Below are records; reproduce exactly the lines from the one that has "if country_tags ≠" through the one that has "match a, b with", ends included, and nothing more.

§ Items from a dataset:
^^^^^^^^
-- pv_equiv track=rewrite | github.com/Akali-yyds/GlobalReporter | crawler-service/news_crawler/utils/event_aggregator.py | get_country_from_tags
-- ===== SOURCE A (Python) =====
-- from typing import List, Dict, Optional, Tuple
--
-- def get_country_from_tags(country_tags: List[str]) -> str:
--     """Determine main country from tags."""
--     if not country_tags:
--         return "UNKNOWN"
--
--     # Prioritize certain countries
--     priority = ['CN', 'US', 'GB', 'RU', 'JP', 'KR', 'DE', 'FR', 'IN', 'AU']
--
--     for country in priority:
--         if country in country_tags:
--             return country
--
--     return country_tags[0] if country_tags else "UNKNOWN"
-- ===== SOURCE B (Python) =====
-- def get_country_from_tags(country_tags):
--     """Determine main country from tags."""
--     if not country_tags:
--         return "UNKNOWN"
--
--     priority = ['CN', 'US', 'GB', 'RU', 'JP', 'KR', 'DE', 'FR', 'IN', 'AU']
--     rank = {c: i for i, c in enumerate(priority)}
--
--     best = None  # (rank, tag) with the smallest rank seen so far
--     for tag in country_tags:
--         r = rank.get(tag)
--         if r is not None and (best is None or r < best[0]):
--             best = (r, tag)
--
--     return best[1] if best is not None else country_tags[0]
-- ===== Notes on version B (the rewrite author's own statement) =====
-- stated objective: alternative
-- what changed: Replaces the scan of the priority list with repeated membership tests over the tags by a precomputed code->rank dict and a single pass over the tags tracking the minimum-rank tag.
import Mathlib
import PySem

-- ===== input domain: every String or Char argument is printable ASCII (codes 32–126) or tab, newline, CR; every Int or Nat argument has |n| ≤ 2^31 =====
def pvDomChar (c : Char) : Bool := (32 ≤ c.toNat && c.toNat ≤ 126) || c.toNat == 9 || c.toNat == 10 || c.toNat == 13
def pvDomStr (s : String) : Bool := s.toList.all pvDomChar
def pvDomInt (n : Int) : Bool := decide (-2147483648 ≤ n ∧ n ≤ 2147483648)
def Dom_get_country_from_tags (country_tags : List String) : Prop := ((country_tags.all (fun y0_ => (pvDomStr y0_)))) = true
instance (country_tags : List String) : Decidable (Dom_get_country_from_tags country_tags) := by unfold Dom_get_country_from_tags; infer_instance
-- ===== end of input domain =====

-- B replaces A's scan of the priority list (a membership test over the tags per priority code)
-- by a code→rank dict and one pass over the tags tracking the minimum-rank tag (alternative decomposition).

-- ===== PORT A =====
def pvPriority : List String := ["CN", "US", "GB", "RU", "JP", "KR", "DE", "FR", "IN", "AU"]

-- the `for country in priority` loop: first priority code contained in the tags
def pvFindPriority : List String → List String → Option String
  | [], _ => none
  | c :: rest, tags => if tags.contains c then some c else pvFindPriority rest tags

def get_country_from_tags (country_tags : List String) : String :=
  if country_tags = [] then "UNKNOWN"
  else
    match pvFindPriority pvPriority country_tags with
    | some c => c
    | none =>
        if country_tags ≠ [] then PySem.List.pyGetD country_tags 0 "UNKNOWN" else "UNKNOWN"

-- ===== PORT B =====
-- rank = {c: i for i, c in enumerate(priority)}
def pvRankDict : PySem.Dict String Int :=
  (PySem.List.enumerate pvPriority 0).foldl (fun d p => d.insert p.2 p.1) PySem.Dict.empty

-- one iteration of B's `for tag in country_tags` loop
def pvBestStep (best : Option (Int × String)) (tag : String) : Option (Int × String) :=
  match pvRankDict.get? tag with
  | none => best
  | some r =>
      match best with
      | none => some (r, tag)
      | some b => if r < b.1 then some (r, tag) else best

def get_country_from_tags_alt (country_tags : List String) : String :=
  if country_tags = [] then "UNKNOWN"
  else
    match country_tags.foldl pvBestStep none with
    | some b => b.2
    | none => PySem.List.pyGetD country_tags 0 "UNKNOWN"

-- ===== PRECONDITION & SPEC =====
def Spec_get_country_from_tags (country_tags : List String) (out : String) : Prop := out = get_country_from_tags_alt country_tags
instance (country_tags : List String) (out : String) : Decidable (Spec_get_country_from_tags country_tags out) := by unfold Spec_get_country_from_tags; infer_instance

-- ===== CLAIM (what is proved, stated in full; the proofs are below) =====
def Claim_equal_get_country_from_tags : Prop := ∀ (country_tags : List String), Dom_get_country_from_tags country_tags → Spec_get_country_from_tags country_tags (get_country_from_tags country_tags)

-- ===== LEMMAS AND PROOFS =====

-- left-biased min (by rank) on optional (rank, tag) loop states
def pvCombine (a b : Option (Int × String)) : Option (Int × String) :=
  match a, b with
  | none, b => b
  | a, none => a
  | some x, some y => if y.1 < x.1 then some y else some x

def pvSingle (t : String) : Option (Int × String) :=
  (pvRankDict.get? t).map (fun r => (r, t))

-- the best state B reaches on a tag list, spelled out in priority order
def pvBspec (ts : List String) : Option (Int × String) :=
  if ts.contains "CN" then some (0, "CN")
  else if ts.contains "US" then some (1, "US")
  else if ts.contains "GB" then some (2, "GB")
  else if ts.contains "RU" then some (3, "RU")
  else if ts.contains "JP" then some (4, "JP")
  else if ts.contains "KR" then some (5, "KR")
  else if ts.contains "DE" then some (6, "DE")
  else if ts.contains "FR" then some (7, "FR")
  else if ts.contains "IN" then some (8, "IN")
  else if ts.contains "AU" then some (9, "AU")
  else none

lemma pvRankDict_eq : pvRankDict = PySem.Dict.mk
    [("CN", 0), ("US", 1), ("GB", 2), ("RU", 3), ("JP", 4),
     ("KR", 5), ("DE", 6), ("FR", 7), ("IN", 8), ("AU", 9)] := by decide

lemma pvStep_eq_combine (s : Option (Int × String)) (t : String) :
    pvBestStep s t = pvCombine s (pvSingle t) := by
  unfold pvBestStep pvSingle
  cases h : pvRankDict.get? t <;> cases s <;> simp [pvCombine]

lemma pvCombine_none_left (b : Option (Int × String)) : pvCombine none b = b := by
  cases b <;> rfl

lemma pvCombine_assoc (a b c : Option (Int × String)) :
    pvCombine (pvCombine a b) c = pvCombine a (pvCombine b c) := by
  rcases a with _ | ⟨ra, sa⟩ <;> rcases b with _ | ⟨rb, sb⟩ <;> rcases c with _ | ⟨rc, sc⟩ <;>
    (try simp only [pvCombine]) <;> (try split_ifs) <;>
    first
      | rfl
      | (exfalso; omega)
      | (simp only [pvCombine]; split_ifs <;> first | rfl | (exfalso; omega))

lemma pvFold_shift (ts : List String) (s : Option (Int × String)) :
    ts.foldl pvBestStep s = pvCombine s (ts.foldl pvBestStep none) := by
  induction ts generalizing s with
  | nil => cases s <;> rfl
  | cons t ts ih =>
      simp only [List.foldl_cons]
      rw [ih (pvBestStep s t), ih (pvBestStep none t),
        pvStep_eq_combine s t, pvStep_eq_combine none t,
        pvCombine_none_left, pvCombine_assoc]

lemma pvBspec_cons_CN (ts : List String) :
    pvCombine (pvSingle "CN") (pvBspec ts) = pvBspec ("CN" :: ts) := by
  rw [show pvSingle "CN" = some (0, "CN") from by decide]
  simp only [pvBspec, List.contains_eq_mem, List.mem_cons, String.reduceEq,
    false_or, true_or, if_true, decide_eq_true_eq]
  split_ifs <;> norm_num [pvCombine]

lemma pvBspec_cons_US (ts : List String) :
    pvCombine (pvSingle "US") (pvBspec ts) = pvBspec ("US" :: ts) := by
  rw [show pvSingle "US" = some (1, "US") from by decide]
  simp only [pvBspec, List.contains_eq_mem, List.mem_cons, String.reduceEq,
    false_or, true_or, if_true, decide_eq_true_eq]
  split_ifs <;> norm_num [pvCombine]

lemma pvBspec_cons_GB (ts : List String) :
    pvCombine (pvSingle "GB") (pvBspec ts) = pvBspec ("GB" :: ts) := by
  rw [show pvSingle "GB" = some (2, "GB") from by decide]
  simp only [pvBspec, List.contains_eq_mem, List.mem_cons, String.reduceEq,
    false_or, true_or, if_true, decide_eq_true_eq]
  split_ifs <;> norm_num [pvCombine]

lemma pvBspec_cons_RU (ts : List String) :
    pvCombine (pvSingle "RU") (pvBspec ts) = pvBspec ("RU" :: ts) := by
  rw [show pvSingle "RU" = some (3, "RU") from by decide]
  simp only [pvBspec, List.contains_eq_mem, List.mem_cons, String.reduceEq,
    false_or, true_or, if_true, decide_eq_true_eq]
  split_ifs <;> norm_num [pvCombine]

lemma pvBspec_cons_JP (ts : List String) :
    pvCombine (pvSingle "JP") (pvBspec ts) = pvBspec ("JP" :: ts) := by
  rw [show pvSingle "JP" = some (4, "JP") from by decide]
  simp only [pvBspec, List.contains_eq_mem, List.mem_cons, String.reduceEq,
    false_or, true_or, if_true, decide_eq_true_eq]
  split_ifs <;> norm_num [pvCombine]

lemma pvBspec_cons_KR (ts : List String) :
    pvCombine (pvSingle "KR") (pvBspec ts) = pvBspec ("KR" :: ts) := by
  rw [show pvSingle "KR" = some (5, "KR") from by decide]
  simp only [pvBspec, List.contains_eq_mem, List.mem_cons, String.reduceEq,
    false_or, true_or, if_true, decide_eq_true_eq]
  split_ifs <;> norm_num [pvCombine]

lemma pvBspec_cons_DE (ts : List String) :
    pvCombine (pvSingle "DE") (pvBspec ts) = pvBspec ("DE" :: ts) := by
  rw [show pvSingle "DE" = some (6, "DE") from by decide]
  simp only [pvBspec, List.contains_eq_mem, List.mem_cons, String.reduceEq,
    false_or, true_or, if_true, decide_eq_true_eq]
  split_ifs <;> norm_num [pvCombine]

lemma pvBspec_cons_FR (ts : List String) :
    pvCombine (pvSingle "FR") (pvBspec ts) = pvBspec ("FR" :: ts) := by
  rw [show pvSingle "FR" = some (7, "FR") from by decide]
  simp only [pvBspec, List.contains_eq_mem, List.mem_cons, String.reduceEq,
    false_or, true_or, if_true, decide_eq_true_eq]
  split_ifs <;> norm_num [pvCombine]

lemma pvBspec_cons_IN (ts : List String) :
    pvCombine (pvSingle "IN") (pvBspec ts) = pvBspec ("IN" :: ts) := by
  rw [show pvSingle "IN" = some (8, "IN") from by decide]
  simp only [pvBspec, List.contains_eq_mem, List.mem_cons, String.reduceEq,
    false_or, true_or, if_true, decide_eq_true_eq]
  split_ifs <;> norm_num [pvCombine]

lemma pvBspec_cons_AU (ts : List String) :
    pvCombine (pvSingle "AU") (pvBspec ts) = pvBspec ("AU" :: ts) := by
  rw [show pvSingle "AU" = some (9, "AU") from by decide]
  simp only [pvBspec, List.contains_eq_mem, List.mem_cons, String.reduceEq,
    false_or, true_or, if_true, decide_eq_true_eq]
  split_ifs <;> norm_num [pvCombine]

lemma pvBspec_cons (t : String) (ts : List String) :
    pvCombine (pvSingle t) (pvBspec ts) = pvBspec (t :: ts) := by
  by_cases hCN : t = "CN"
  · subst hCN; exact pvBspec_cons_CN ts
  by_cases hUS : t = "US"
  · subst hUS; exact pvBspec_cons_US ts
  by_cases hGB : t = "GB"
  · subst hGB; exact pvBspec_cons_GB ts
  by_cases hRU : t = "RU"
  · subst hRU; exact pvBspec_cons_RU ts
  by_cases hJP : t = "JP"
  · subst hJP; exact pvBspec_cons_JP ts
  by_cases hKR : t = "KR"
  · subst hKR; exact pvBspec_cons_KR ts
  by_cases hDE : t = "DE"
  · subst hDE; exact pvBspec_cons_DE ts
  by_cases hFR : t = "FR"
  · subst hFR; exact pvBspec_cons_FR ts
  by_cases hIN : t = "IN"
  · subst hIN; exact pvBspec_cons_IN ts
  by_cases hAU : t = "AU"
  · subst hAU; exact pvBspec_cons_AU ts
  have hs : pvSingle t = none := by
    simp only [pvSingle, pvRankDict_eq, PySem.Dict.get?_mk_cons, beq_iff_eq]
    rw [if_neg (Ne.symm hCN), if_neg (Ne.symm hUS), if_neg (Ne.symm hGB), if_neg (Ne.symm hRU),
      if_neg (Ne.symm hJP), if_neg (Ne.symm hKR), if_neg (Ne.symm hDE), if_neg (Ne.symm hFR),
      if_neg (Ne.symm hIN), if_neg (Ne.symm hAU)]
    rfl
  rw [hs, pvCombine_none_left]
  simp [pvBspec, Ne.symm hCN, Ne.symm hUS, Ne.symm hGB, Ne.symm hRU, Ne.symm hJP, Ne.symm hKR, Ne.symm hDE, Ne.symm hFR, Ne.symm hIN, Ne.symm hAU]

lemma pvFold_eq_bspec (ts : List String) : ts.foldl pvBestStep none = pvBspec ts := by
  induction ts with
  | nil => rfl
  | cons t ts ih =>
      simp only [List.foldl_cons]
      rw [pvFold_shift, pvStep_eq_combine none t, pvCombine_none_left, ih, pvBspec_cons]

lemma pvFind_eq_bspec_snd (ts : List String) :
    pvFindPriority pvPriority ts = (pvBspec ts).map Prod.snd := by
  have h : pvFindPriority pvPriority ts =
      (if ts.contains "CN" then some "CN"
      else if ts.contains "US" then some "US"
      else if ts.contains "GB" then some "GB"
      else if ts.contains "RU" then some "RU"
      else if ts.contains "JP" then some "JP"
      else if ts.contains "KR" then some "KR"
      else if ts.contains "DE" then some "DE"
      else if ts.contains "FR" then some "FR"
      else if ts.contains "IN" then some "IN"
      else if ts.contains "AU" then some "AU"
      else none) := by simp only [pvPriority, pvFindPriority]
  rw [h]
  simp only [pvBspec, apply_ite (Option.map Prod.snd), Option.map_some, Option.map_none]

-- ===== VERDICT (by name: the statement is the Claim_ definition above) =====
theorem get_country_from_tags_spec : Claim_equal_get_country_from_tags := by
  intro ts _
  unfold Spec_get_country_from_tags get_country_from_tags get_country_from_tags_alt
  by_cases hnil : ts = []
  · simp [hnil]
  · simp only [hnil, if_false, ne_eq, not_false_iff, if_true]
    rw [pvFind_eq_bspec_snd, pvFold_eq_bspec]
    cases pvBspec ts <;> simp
^^^^^^^^
§ Completed exercise:
        if country_tags ≠ [] then PySem.List.pyGetD country_tags 0 "UNKNOWN" else "UNKNOWN"

-- ===== PORT B =====
-- rank = {c: i for i, c in enumerate(priority)}
def pvRankDict : PySem.Dict String Int :=
  (PySem.List.enumerate pvPriority 0).foldl (fun d p => d.insert p.2 p.1) PySem.Dict.empty

-- one iteration of B's `for tag in country_tags` loop
def pvBestStep (best : Option (Int × String)) (tag : String) : Option (Int × String) :=
  match pvRankDict.get? tag with
  | none => best
  | some r =>
      match best with
      | none => some (r, tag)
      | some b => if r < b.1 then some (r, tag) else best

def get_country_from_tags_alt (country_tags : List String) : String :=
  if country_tags = [] then "UNKNOWN"
  else
    match country_tags.foldl pvBestStep none with
    | some b => b.2
    | none => PySem.List.pyGetD country_tags 0 "UNKNOWN"

-- ===== PRECONDITION & SPEC =====
def Spec_get_country_from_tags (country_tags : List String) (out : String) : Prop := out = get_country_from_tags_alt country_tags
instance (country_tags : List String) (out : String) : Decidable (Spec_get_country_from_tags country_tags out) := by unfold Spec_get_country_from_tags; infer_instance

-- ===== CLAIM (what is proved, stated in full; the proofs are below) =====
def Claim_equal_get_country_from_tags : Prop := ∀ (country_tags : List String), Dom_get_country_from_tags country_tags → Spec_get_country_from_tags country_tags (get_country_from_tags country_tags)

-- ===== LEMMAS AND PROOFS =====

-- left-biased min (by rank) on optional (rank, tag) loop states
def pvCombine (a b : Option (Int × String)) : Option (Int × String) :=
  match a, b with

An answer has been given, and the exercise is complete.